(Records contained in a dataset)
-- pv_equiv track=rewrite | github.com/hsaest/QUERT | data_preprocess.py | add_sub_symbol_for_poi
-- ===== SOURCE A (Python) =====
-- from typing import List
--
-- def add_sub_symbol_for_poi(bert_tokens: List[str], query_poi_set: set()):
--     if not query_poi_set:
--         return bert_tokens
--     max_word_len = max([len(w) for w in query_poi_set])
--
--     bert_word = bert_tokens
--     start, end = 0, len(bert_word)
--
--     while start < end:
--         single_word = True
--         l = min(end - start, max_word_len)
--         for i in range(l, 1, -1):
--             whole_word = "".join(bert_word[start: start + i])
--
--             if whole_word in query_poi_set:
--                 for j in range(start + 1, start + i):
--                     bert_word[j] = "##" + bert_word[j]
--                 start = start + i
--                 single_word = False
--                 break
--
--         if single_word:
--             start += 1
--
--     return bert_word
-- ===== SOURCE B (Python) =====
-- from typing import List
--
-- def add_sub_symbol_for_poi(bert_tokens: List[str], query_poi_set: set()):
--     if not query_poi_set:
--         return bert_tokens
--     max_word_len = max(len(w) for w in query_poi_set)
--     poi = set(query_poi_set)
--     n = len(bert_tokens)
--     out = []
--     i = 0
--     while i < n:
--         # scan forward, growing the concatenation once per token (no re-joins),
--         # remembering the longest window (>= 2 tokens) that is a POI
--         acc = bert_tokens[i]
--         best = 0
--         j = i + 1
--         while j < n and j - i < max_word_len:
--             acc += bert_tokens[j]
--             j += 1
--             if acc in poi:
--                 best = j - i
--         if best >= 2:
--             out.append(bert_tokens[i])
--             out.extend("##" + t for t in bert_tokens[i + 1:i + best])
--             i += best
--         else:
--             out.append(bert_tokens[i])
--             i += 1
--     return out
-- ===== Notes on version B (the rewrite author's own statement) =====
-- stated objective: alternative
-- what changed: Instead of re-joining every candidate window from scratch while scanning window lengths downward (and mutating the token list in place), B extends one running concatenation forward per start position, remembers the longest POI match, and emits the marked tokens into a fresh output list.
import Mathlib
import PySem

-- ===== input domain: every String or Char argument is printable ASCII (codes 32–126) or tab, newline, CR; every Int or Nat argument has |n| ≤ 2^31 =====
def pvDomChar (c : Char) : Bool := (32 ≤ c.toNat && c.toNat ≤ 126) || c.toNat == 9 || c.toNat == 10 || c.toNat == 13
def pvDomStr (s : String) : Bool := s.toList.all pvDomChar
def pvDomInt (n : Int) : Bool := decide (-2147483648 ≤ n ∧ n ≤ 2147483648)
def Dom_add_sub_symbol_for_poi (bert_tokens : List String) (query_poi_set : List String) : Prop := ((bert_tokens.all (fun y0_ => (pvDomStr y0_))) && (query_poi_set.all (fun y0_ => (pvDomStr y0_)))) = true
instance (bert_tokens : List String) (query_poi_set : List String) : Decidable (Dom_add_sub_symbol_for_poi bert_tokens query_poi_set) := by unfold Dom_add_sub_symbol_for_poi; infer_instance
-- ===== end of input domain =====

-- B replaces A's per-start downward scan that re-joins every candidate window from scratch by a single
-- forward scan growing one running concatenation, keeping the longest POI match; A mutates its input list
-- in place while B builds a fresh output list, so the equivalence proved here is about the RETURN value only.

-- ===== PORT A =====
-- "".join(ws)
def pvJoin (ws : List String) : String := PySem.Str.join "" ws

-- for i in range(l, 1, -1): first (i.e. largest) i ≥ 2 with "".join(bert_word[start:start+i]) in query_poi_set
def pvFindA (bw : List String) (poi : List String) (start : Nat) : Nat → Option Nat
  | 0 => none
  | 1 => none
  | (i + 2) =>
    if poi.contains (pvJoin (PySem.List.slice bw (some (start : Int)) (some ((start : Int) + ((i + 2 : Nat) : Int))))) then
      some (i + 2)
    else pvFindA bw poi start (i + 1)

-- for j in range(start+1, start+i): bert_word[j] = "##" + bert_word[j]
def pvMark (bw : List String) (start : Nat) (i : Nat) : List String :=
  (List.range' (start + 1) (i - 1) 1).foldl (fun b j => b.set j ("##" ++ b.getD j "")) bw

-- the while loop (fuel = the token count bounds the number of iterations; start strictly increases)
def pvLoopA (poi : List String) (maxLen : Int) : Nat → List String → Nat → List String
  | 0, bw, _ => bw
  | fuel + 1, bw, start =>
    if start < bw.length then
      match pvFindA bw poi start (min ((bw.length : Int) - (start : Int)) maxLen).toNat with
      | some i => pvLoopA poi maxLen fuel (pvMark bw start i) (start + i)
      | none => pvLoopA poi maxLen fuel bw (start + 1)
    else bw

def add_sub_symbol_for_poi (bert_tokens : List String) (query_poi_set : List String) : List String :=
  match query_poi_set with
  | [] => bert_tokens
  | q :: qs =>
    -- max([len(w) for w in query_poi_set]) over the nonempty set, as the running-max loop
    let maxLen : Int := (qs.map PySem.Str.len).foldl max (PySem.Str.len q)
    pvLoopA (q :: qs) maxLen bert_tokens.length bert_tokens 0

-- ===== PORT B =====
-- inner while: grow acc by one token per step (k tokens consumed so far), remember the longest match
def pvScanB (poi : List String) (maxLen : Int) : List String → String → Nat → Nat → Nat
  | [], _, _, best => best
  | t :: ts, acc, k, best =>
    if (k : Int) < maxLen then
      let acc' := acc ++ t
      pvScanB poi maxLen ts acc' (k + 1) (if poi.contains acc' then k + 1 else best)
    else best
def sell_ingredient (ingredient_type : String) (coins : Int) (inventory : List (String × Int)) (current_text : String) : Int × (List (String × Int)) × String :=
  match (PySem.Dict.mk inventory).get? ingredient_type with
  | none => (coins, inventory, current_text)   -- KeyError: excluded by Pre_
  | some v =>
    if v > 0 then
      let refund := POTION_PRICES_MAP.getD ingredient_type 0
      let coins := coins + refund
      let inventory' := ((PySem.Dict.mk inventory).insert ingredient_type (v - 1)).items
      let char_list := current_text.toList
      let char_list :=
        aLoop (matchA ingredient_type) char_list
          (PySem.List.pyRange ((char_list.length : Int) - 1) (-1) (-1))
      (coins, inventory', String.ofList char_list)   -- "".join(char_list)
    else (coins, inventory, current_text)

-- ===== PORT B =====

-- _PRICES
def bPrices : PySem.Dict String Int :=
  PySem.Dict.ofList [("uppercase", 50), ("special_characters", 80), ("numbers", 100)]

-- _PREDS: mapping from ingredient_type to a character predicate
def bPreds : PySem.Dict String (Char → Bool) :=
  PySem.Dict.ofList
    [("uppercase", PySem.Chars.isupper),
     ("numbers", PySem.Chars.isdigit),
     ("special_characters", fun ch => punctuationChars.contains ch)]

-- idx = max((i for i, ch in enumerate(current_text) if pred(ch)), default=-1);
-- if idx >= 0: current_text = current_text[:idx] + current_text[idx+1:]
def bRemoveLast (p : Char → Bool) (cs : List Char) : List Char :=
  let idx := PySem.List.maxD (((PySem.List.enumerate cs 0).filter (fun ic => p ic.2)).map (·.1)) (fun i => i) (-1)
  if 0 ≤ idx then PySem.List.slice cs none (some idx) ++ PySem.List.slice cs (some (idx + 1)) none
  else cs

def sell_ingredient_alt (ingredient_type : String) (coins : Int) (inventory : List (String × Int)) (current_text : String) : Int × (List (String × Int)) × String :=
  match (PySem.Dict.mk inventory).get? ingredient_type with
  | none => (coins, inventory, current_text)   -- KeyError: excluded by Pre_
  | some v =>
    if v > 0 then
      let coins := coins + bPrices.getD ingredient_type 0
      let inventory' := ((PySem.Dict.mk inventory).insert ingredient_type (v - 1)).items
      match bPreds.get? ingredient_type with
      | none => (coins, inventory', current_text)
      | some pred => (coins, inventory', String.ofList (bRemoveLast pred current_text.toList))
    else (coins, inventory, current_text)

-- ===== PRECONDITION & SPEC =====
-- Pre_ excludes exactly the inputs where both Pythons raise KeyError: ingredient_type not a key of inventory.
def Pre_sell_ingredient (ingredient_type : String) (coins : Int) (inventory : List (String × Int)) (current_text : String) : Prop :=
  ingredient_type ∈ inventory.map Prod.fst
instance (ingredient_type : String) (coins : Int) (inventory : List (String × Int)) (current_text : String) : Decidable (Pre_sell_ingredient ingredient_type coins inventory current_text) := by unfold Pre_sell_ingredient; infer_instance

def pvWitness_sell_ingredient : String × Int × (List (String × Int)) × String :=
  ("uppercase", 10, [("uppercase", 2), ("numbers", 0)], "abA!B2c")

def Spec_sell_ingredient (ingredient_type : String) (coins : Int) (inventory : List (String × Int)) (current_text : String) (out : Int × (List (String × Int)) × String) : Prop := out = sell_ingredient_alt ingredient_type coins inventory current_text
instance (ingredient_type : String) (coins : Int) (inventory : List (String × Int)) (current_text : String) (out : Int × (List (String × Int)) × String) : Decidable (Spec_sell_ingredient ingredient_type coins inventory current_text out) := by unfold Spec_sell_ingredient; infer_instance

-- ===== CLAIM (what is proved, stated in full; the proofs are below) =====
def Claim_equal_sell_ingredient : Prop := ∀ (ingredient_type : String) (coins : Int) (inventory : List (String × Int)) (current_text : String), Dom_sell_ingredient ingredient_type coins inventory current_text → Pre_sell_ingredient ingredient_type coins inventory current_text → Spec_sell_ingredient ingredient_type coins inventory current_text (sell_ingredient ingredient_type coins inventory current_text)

EXERCISE GOAL
The response must hold only the lines above from the line with "1:i + best])" through the line with "def Dom_add_sub_symbol_for_poi (bert_tokens", each copied exactly, both ends kept.

SOLUTION FOR THIS TASK
--             out.extend("##" + t for t in bert_tokens[i + 1:i + best])
--             i += best
--         else:
--             out.append(bert_tokens[i])
--             i += 1
--     return out
-- ===== Notes on version B (the rewrite author's own statement) =====
-- stated objective: alternative
-- what changed: Instead of re-joining every candidate window from scratch while scanning window lengths downward (and mutating the token list in place), B extends one running concatenation forward per start position, remembers the longest POI match, and emits the marked tokens into a fresh output list.
import Mathlib
import PySem

-- ===== input domain: every String or Char argument is printable ASCII (codes 32–126) or tab, newline, CR; every Int or Nat argument has |n| ≤ 2^31 =====
def pvDomChar (c : Char) : Bool := (32 ≤ c.toNat && c.toNat ≤ 126) || c.toNat == 9 || c.toNat == 10 || c.toNat == 13
def pvDomStr (s : String) : Bool := s.toList.all pvDomChar
def pvDomInt (n : Int) : Bool := decide (-2147483648 ≤ n ∧ n ≤ 2147483648)
def Dom_add_sub_symbol_for_poi (bert_tokens : List String) (query_poi_set : List String) : Prop := ((bert_tokens.all (fun y0_ => (pvDomStr y0_))) && (query_poi_set.all (fun y0_ => (pvDomStr y0_)))) = true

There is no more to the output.